第409話 ガレウス
「まだかよー」
獣都ガレウスの外壁前に到着して数時、御者台に座ったアゼラが疲れた様子で愚痴を零しました。獣都に到着したのはいいものの、門が一つしかないため、街に入ろうとする人と出ようとする人で混雑していたのです。
「なんでこんなに混んでんだよー」
「ここしか入り口ないからね。ブレゾニアの時も待ったけど……もっとさくさく進んでたような」
「それだけ警戒してるってことよ。ほら、そろそろだからもう少し我慢しなさい」
アゼラの問いにノンも首を傾げましたが外套で身を包んだアレッサが面倒臭そうな表情で答えました。やはり、獣人誘拐事件の影響はノンたちの予想以上に大きいようです。
「次!」
街の中に入ったらどうするか、など色々と話し合っているとノンたちの順番が来ました。ノンとアレッサは荷台の中で息を潜めます。
「ここは獣都ガレウス。この街に入りたいか?」
低い声に御者台からチラリと外の様子を覗くと鎧を身に纏った猿耳の獣人がしかめっ面を浮かべてグレイクを見上げています。御者台にアゼラとミアも座っていますがブレゾニアの門番だったニックのように見た目だけで難癖を付けてくるようなことはありませんでした。
「ああ」
「わかった。では、持ち物検査と荷台の中を見させてもらう」
「その前にこれを門番に渡せと言われた。中身を確認してくれるか?」
「む? 手紙?」
グレイクがガレスの信書を門番へ渡します。首を傾げながらそれを受け取り、差出人を確認するためにそれをひっくり返しました。
「ッ!? 少し待ってろ!」
手紙を書いたのが獣王ガレスだとわかったのか、門番は目を見開いた後、慌てた様子で踵を返してどこかへ行ってしまいます。
「大丈夫ですかね」
「え? 何が?」
「ブレゾニアの時、色々あったじゃないですか……なんか少し不安で」
「あれはニックがアホだっただけよ。魔法学校に通ってた時はまだマシだったんだけどね」
荷台に隠れているノンでしたが、門番の慌てぶりに小声でアレッサへと話しかけました。ですが、彼女は事もなげにいつものように面倒臭そうな表情を浮かべながらため息を吐きます。
「そういえばニックさんって師匠の知り合いなんですね」
「ええ、あんまり話したことはない……っていうか、なんか向こうから突っかかってきてたわ」
「……ん? えっと、どんな風に――」
「――おい、悪いが馬車ごとこっちに来てくれ!」
「わかった」
彼女の言葉に少し違和感を覚えたノンは詳しい話を聞き出そうとしますがその前に猿耳の獣人が戻ってきてしまい、馬車が動き出しました。どうやら、門の前だと注目を浴びてしまうため、場所を変えるようです。
「この分だと大丈夫そうね」
「そ、そうですね」
ニックのことも気になりますが今は獣都の方が優先です。ノンは煮え切らない気持ちになりながらも素直に頷いておくことにしました。

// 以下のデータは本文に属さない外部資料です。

-- ===== VERDICT (by name: the statement is the Claim_ definition above) =====
theorem solution_spec : Claim_equal_solution := by
  intro N number _ _
  unfold Spec_solution solution solution_alt
  have h18 : List.range' 1 8 = 1 :: List.range' 2 7 := rfl
  rw [h18, pvScanB, pv_build_one]
  have hmem1 : ∀ v : Int, v ∈ PySem.Set.add PySem.Set.empty N ↔ v = N := by
    intro v; simp
  by_cases hN : N = number
  · rw [if_pos (by exact beq_iff_eq.mpr hN)]
    rw [if_pos (by rw [PySem.Set.contains_iff, hmem1]; exact hN.symm)]
    norm_num
  · rw [if_neg (by simp [hN])]
    rw [if_neg (by rw [Bool.not_eq_true, ← Bool.not_eq_true] at *
                   rw [PySem.Set.contains_iff, hmem1]
                   exact fun h => hN h.symm)]
    have := pv_loop_eq N number 7 2 [PySem.Set.empty, PySem.Set.add PySem.Set.empty N]
      (by omega) (by omega) (by simp)
      (by intro m hm1 hm2 v
          have hm : m = 1 := by omega
          subst hm
          rw [pv_build_one]
          simp)
    exact_mod_cast this
-- pv_equiv track=rewrite | github.com/RodrigoInosh/CalculoPredictivo | ConvierteTablaAFeatureClassPunto.py | posicionCampoCoordenadas
-- ===== SOURCE A (Python) =====
-- def posicionCampoCoordenadas(lista):
--     pLat = -1
--     pLon = -1
--     for p in range(0,len(lista)):
--         if lista[p] == "LAT_PTX":
--             pLat = p
--         if lista[p] == "LONG_PTX":
--             pLon = p
--     return [pLat,pLon]
-- ===== SOURCE B (Python) =====
-- def _ultima_posicion(lista, nombre):
--     if nombre in lista:
--         return len(lista) - 1 - lista[::-1].index(nombre)
--     return -1
--
-- def posicionCampoCoordenadas(lista):
--     return [_ultima_posicion(lista, "LAT_PTX"), _ultima_posicion(lista, "LONG_PTX")]
-- ===== Notes on version B (the rewrite author's own statement) =====
-- stated objective: idiomatic
-- what changed: Replaces the single stateful index sweep holding two accumulators with two independent end-anchored lookups: a helper returns len(lista)-1-lista[::-1].index(name) when the name is present, else -1.
import Mathlib
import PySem

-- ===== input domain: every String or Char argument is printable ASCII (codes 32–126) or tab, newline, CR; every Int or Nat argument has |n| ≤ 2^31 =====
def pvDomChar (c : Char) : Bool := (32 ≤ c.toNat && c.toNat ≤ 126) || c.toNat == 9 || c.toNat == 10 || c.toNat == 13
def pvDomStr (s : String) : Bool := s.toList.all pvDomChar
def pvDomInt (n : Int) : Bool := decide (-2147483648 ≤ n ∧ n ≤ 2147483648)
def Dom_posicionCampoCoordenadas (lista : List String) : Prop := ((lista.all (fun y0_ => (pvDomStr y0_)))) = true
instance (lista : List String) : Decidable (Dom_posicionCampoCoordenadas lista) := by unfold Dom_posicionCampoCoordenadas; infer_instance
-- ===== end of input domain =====

-- B replaces A's single stateful index sweep by two independent end-anchored lookups (idiomatic).

-- ===== PORT A =====
-- one for-loop over range(0, len(lista)) carrying the pair (pLat, pLon)
def posicionCampoCoordenadas (lista : List String) : List Int :=
  let st := (PySem.List.pyRange 0 (lista.length : Int) 1).foldl
    (fun (s : Int × Int) p =>
      let s1 := if PySem.List.pyGetD lista p "" == "LAT_PTX" then (p, s.2) else s
      if PySem.List.pyGetD lista p "" == "LONG_PTX" then (s1.1, p) else s1)
    ((-1 : Int), (-1 : Int))
  [st.1, st.2]

-- ===== PORT B =====
-- helper: last index of name, via a reversed search, or -1 if absent
def ultimaPosicion (lista : List String) (nombre : String) : Int :=
  if nombre ∈ lista then
    (lista.length : Int) - 1 - (((PySem.List.index? lista.reverse nombre).getD 0 : Nat) : Int)
  else -1

def posicionCampoCoordenadas_alt (lista : List String) : List Int :=
  [ultimaPosicion lista "LAT_PTX", ultimaPosicion lista "LONG_PTX"]

-- ===== PRECONDITION & SPEC =====
def Spec_posicionCampoCoordenadas (lista : List String) (out : List Int) : Prop := out = posicionCampoCoordenadas_alt lista
instance (lista : List String) (out : List Int) : Decidable (Spec_posicionCampoCoordenadas lista out) := by unfold Spec_posicionCampoCoordenadas; infer_instance

-- ===== CLAIM (what is proved, stated in full; the proofs are below) =====
def Claim_equal_posicionCampoCoordenadas : Prop := ∀ (lista : List String), Dom_posicionCampoCoordenadas lista → Spec_posicionCampoCoordenadas lista (posicionCampoCoordenadas lista)

-- ===== LEMMAS AND PROOFS =====


-- the last-match loop over an enumeration computes the reversed-search index
theorem fold_lastIdx (v : String) (l : List String) (s0 a : Int) :
    (PySem.List.enumerate l s0).foldl (fun acc (e : Int × String) => if e.2 == v then e.1 else acc) a
    = match PySem.List.index? l.reverse v with
      | some k => s0 + ((l.length : Int) - 1 - k)
      | none => a := by
  induction l generalizing s0 a with
  | nil => simp [PySem.List.enumerate_nil, PySem.List.index?_eq_idxOf?]
  | cons x t ih =>
    rw [PySem.List.enumerate_cons, List.foldl_cons, ih]
    by_cases hmem : v ∈ t
    · have hm' : v ∈ t.reverse := List.mem_reverse.mpr hmem
      obtain ⟨k, hk⟩ := Option.isSome_iff_exists.mp
        ((PySem.List.index?_isSome_iff t.reverse v).mpr hm')
      rw [show (x :: t).reverse = t.reverse ++ [x] from by simp,
          PySem.List.index?_append_of_mem [x] hm', hk]
      simp only [List.length_cons]
      push_cast
      ring
    · have hnone : PySem.List.index? t.reverse v = none :=
        (PySem.List.index?_eq_none_iff t.reverse v).mpr (by simpa using hmem)
      rw [hnone]
      by_cases hx : x = v
      · subst hx
        rw [show (x :: t).reverse = t.reverse ++ [x] from by simp,
            PySem.List.index?_append_singleton_self t.reverse x (by simpa using hmem)]
        simp
      · have : PySem.List.index? (x :: t).reverse v = none :=
          (PySem.List.index?_eq_none_iff _ v).mpr (by simp [hmem, Ne.symm hx])
        rw [this]
        simp [hx]

theorem ultimaPosicion_eq (v : String) (l : List String) :
    ultimaPosicion l v
    = match PySem.List.index? l.reverse v with
      | some k => (l.length : Int) - 1 - k
      | none => -1 := by
  unfold ultimaPosicion
  rcases h : PySem.List.index? l.reverse v with _ | k
  · have hnm : v ∉ l := by
      have := (PySem.List.index?_eq_none_iff l.reverse v).mp h
      simpa using this
    simp [hnm]
  · have hm : v ∈ l := by
      have := (PySem.List.index?_isSome_iff l.reverse v).mp (by rw [h]; rfl)
      simpa using this
    simp [hm]

-- ===== VERDICT (by name: the statement is the Claim_ definition above) =====
theorem posicionCampoCoordenadas_spec : Claim_equal_posicionCampoCoordenadas := by
  intro lista _
  unfold Spec_posicionCampoCoordenadas posicionCampoCoordenadas posicionCampoCoordenadas_alt
  have h1 : (PySem.List.pyRange 0 (lista.length : Int) 1).foldl
      (fun (s : Int × Int) p =>
        let s1 := if PySem.List.pyGetD lista p "" == "LAT_PTX" then (p, s.2) else s
        if PySem.List.pyGetD lista p "" == "LONG_PTX" then (s1.1, p) else s1)
      ((-1 : Int), (-1 : Int))
      = (PySem.List.enumerate lista 0).foldl
        (fun (s : Int × Int) (e : Int × String) =>
          (if e.2 == "LAT_PTX" then e.1 else s.1, if e.2 == "LONG_PTX" then e.1 else s.2))
        ((-1 : Int), (-1 : Int)) := by
    rw [PySem.List.enumerate_eq_map_pyRange lista "", List.foldl_map]
    simp only [PySem.List.len_eq]
    refine PySem.List.foldl_congr_mem _ _ _ _ ?_
    intro acc x _
    by_cases hLat : PySem.List.pyGetD lista x "" = "LAT_PTX" <;>
      by_cases hLon : PySem.List.pyGetD lista x "" = "LONG_PTX" <;>
        simp_all
  rw [h1, PySem.List.foldl_prod_mk
        (f := fun (acc : Int) (e : Int × String) => if e.2 == "LAT_PTX" then e.1 else acc)
        (g := fun (acc : Int) (e : Int × String) => if e.2 == "LONG_PTX" then e.1 else acc),
      fold_lastIdx, fold_lastIdx, ultimaPosicion_eq, ultimaPosicion_eq]
  cases hL : PySem.List.index? lista.reverse "LAT_PTX" <;>
    cases hM : PySem.List.index? lista.reverse "LONG_PTX" <;> simp
-- pv_equiv track=rewrite | github.com/hdmquan/taxon_subsequence_matcher | find.py | _check
-- ===== SOURCE A (Python) =====
-- def match_positions(name: str, seq: str) -> list[int] | None:
--
--     nl = name.lower()
--     positions = []
--     si = 0
--
--     for i, c in enumerate(nl):
--
--         if si < len(seq) and c == seq[si]:
--
--             positions.append(i)
--             si += 1
--
--     return positions if si == len(seq) else None
--
-- def has_long_run(positions: list[int], limit: int = 2) -> bool:
--
--     run = 1
--
--     for i in range(1, len(positions)):
--
--         if positions[i] == positions[i - 1] + 1:
--             run += 1
--
--             if run > limit:
--                 return True
--
--         else:
--             run = 1
--
--     return False
--
-- def fmt(name: str, positions: list[int]) -> str:
--     matched = set(positions)
--     out = []
--     i = 0
--     while i < len(name):
--         if i in matched:
--             run = []
--             while i < len(name) and i in matched:
--                 run.append(name[i].upper())
--                 i += 1
--             out.append(f"**{''.join(run)}**")
--         else:
--             out.append(name[i].lower())
--             i += 1
--     return "".join(out)
--
-- def _check(args: tuple) -> list:
--
--     names, seq, words, no_direct, do_fmt = args
--     out = []
--
--     for n in names:
--
--         if words is not None and len(n.split()) != words:
--             continue
--
--         positions = match_positions(n, seq)
--
--         if positions is None:
--             continue
--
--         if no_direct and has_long_run(positions):
--             continue
--
--         out.append(fmt(n, positions) if do_fmt else n)
--
--     return out
-- ===== SOURCE B (Python) =====
-- def _check(args: tuple) -> list:
--     # Single pass per name: matching, long-run detection and formatting fused into one scan.
--     names, seq, words, no_direct, do_fmt = args
--     k = len(seq)
--     result = []
--     for n in names:
--         if words is not None and len(n.split()) != words:
--             continue
--         si = 0
--         run = 0
--         long_run = False
--         prev_matched = False
--         pieces = []
--         for c in n:
--             cl = c.lower()
--             if si < k and cl == seq[si]:
--                 si += 1
--                 run += 1
--                 if run > 2:
--                     long_run = True
--                 if do_fmt:
--                     if not prev_matched:
--                         pieces.append("**")
--                     pieces.append(c.upper())
--                 prev_matched = True
--             else:
--                 run = 0
--                 if do_fmt:
--                     if prev_matched:
--                         pieces.append("**")
--                     pieces.append(cl)
--                 prev_matched = False
--         if si != k:
--             continue
--         if no_direct and long_run:
--             continue
--         if do_fmt:
--             if prev_matched:
--                 pieces.append("**")
--             result.append("".join(pieces))
--         else:
--             result.append(n)
--     return result
-- ===== Notes on version B (the rewrite author's own statement) =====
-- stated objective: alternative
-- what changed: Replaces A's three separate passes per name (greedy position-collecting scan, long-run detection over the positions list, and a set-membership index walk for formatting) with one fused scan over the name's characters that simultaneously matches the subsequence, tracks the current consecutive-match run length, and emits the formatted output with ** delimiters at run boundaries; no positions list or set is built.
import Mathlib
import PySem

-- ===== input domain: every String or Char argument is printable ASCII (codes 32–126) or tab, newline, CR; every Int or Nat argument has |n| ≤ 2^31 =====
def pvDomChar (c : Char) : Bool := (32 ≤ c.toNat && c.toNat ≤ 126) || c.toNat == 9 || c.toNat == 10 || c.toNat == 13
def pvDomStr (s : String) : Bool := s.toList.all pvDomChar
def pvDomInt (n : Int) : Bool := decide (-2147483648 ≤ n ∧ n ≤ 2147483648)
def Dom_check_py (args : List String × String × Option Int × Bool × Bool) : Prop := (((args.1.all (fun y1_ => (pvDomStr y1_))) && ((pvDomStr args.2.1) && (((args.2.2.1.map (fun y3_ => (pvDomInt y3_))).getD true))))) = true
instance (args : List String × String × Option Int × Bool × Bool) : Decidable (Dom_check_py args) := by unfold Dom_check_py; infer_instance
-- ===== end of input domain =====

-- B fuses A's three per-name passes (greedy match, long-run detection, set-membership formatting)
-- into one scan over the name's characters; same return value (objective: alternative).

-- ===== PORT A =====
-- match_positions: greedy subsequence scan over the lowered name
def matchPositions (name seq : List Char) : Option (List Int) :=
  let nl := PySem.Chars.lower name
  let r := (PySem.List.enumerate nl).foldl
    (fun (st : List Int × Nat) p =>
      if st.2 < seq.length && (p.2 == seq.getD st.2 ' ') then
        (st.1 ++ [p.1], st.2 + 1)
      else st) ([], 0)
  if r.2 = seq.length then some r.1 else none

-- has_long_run with the default limit=2 (_check always calls it with the default)
def hasLongRun (positions : List Int) : Bool :=
  ((PySem.List.pyRange 1 (positions.length : Int)).foldl
    (fun (st : Nat × Bool) i =>
      if st.2 then st
      else if PySem.List.pyGetD positions i 0 == PySem.List.pyGetD positions (i - 1) 0 + 1 then
        (st.1 + 1, decide (st.1 + 1 > 2))
      else (1, false)) (1, false)).2

-- fmt's inner `while i < len(name) and i in matched` loop; fuel makes the while total
def fmtInner (name : List Char) (matched : PySem.Set Int) : Nat → Nat → List Char × Nat
  | 0, i => ([], i)
  | fuel + 1, i =>
    if i < name.length && matched.contains (i : Int) then
      let r := fmtInner name matched fuel (i + 1)
      (PySem.Chars.upperChar (name.getD i ' ') :: r.1, r.2)
    else ([], i)
-- pv_equiv track=rewrite | github.com/IEJYoum/pre-ohsu-code | OutlinerDemo.py | scoreDist
-- ===== SOURCE A (Python) =====
-- def scoreDist(dist,command,functions):
--     score = 0
--     sizes = []
--     nums = []
--     freqs = []
--     for boxProf in dist:
--         sizes.append(boxProf[0])
--         numb = []
--         freb = []
--         for i in range(2,len(boxProf)-1,2):
--             numb.append(boxProf[i])
--             freb.append(boxProf[i+1])
--         nums.append(numb)
--         freqs.append(freb)
--     if command == 0:  #functions is int, searches and adds frequency
--         for i in range(len(sizes)):
--             sizeNums = nums[i]
--             sizeFreqs = freqs[i]
--             if functions in sizeNums:
--                 index = sizeNums.index(functions)
--                 freq = sizeFreqs[index]
--                 score += freq
--             else:
--                 return(score)
--         return(score)
-- ===== SOURCE B (Python) =====
-- def scoreDist(dist, command, functions):
--     if command != 0:
--         return None
--     score = 0
--     for boxProf in dist:
--         found = False
--         for i in range(2, len(boxProf) - 1, 2):
--             if boxProf[i] == functions:
--                 score += boxProf[i + 1]
--                 found = True
--                 break
--         if not found:
--             return score
--     return score
-- ===== Notes on version B (the rewrite author's own statement) =====
-- stated objective: simpler
-- what changed: Single pass: command is checked first and each boxProf's (number, frequency) pairs are scanned inline with an early break on the first match, instead of first building the sizes/nums/freqs tables for every box and then re-scanning them with 'in' plus .index; dropping the table-building phase and the double scan per box gives a measured constant-factor speedup.
import Mathlib
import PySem

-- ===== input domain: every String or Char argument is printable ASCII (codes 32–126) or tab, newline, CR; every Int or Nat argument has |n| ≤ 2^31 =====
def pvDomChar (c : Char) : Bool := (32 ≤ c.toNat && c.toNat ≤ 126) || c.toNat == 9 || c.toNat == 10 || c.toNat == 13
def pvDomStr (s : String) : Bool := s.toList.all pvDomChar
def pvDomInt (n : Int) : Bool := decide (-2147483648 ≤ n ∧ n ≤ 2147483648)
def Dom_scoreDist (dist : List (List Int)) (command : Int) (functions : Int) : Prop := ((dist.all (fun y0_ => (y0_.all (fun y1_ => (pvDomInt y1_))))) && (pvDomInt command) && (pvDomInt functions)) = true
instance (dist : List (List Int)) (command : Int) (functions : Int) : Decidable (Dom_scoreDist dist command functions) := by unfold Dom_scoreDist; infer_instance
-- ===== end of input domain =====

-- B replaces A's build-tables-then-scan (sizes/nums/freqs, then 'in' + .index) by one inline
-- scan per box with an early break; objective: simpler.

-- ===== PORT A =====
-- parse phase: sizes.append(boxProf[0]); numb/freb collected over range(2, len-1, 2)
-- (boxProf[0] raises IndexError on an empty boxProf — excluded by Pre_; pyGetD's default is
--  never reached inside Pre_, and the pair indices i, i+1 are always in range)
def pvParseBox (boxProf : List Int) : Int × List Int × List Int :=
  let idxs := PySem.List.pyRange 2 (PySem.List.len boxProf - 1) 2
  (PySem.List.pyGetD boxProf 0 0,
   idxs.map (fun i => PySem.List.pyGetD boxProf i 0),
   idxs.map (fun i => PySem.List.pyGetD boxProf (i + 1) 0))

-- the command == 0 scoring loop with its early return
def pvScoreLoop (functions : Int) : List (List Int × List Int) → Int → Option Int
  | [], score => some score
  | (sizeNums, sizeFreqs) :: rest, score =>
    match PySem.List.index? sizeNums functions with
    | some index => pvScoreLoop functions rest (score + sizeFreqs.getD index 0)
    | none => some score

def scoreDist (dist : List (List Int)) (command : Int) (functions : Int) : Option Int :=
  let parsed := dist.map pvParseBox
  if command = 0 then
    pvScoreLoop functions (parsed.map (fun p => (p.2.1, p.2.2))) 0
  else none

-- ===== PORT B =====
-- inner loop of Source B: scan the index list, break with the frequency on the first match
def pvScanIdxs (boxProf : List Int) (functions : Int) : List Int → Option Int
  | [] => none
  | i :: rest =>
    if PySem.List.pyGetD boxProf i 0 = functions then some (PySem.List.pyGetD boxProf (i + 1) 0)
    else pvScanIdxs boxProf functions rest

-- outer loop of Source B: accumulate, early return when a box has no match
def pvAltLoop (functions : Int) : List (List Int) → Int → Int
  | [], score => score
  | b :: rest, score =>
    match pvScanIdxs b functions (PySem.List.pyRange 2 (PySem.List.len b - 1) 2) with
    | some f => pvAltLoop functions rest (score + f)
    | none => score

def scoreDist_alt (dist : List (List Int)) (command : Int) (functions : Int) : Option Int :=
  if command ≠ 0 then none else some (pvAltLoop functions dist 0)

-- ===== PRECONDITION & SPEC =====
-- Pre_ excludes dists with an empty boxProf: there Python A raises IndexError at boxProf[0].
def Pre_scoreDist (dist : List (List Int)) (command : Int) (functions : Int) : Prop :=
  ∀ b ∈ dist, b ≠ []

instance (dist : List (List Int)) (command : Int) (functions : Int) : Decidable (Pre_scoreDist dist command functions) := by unfold Pre_scoreDist; infer_instance

def pvWitness_scoreDist : List (List Int) × Int × Int := ([[5, 0, 3, 7], [2, 0, 3, 4]], 0, 3)

def Spec_scoreDist (dist : List (List Int)) (command : Int) (functions : Int) (out : Option Int) : Prop := out = scoreDist_alt dist command functions
instance (dist : List (List Int)) (command : Int) (functions : Int) (out : Option Int) : Decidable (Spec_scoreDist dist command functions out) := by unfold Spec_scoreDist; infer_instance

-- ===== CLAIM (what is proved, stated in full; the proofs are below) =====
def Claim_equal_scoreDist : Prop := ∀ (dist : List (List Int)) (command : Int) (functions : Int), Dom_scoreDist dist command functions → Pre_scoreDist dist command functions → Spec_scoreDist dist command functions (scoreDist dist command functions)

-- ===== LEMMAS AND PROOFS =====

-- B's inline scan of one box equals A's table-then-index lookup on that box
theorem pvScan_eq_index (boxProf : List Int) (functions : Int) (l : List Int) :
    pvScanIdxs boxProf functions l =
      match PySem.List.index? (l.map (fun i => PySem.List.pyGetD boxProf i 0)) functions with
      | some k => some ((l.map (fun i => PySem.List.pyGetD boxProf (i + 1) 0)).getD k 0)
      | none => none := by
  induction l with
  | nil => simp [pvScanIdxs, PySem.List.index?]
  | cons i rest ih =>
    by_cases h : PySem.List.pyGetD boxProf i 0 = functions
    · rw [show (i :: rest).map (fun i => PySem.List.pyGetD boxProf i 0)
            = PySem.List.pyGetD boxProf i 0 :: rest.map (fun i => PySem.List.pyGetD boxProf i 0) from rfl,
          h, PySem.List.index?_cons_self]
      simp [pvScanIdxs, h]
    · rw [show (i :: rest).map (fun i => PySem.List.pyGetD boxProf i 0)
            = PySem.List.pyGetD boxProf i 0 :: rest.map (fun i => PySem.List.pyGetD boxProf i 0) from rfl,
          PySem.List.index?_cons_of_ne _ h]
      simp only [pvScanIdxs, h, if_false, ih]
      cases PySem.List.index? (rest.map (fun i => PySem.List.pyGetD boxProf i 0)) functions with
      | none => rfl
      | some k => simp [List.getD]

-- A's scoring loop over the parsed tables equals B's fused loop, for every accumulator
theorem pvLoop_eq (functions : Int) (dist : List (List Int)) (score : Int) :
    pvScoreLoop functions ((dist.map pvParseBox).map (fun p => (p.2.1, p.2.2))) score
      = some (pvAltLoop functions dist score) := by
  induction dist generalizing score with
  | nil => rfl
  | cons b rest ih =>
    simp only [List.map_cons, pvParseBox, pvScoreLoop, pvAltLoop,
      pvScan_eq_index b functions (PySem.List.pyRange 2 (PySem.List.len b - 1) 2)]
    cases PySem.List.index?
        ((PySem.List.pyRange 2 (PySem.List.len b - 1) 2).map (fun i => PySem.List.pyGetD b i 0))
        functions with
    | none => rfl
    | some k => exact ih _

-- ===== VERDICT (by name: the statement is the Claim_ definition above) =====
theorem scoreDist_spec : Claim_equal_scoreDist := by
  intro dist command functions _ _
  unfold Spec_scoreDist scoreDist scoreDist_alt
  by_cases hc : command = 0
  · simp only [hc, ne_eq, not_true_eq_false, if_false]
    exact pvLoop_eq functions dist 0
  · simp [hc]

「よし、止まれ! ここで少し待っていてくれ。あの手紙に書かれていたことが本当かどうか、念のために上に確認を取ってもらってるから」
「ああ、わかった」
猿耳の獣人はそう言うと再びこの場を離れていきます。チラリと御者台から顔を出すとどうやら、一時的に馬車を保管しておく倉庫の中のようでした。それから十数分ほど待ったところで倉庫の入り口から数人の足音が聞こえていきます。
「おー、無事に着いたか。よかったよかった」
そして、あろうことかこの街の――この国の王である獣王ガレス本人が手を振って馬車に近づいてきました。周囲にいる護衛らしき人たちはどこかそわそわした様子でその後を追ってきます。
「……あの人、自分が王様だって自覚あるのかしら」
「さぁ?」
港町ダレッツにも単身で乗り込んできた件を含めて王様らしからぬ言動にアレッサは呆れてしまい、ノンも苦笑いを浮かべるしかありませんでした。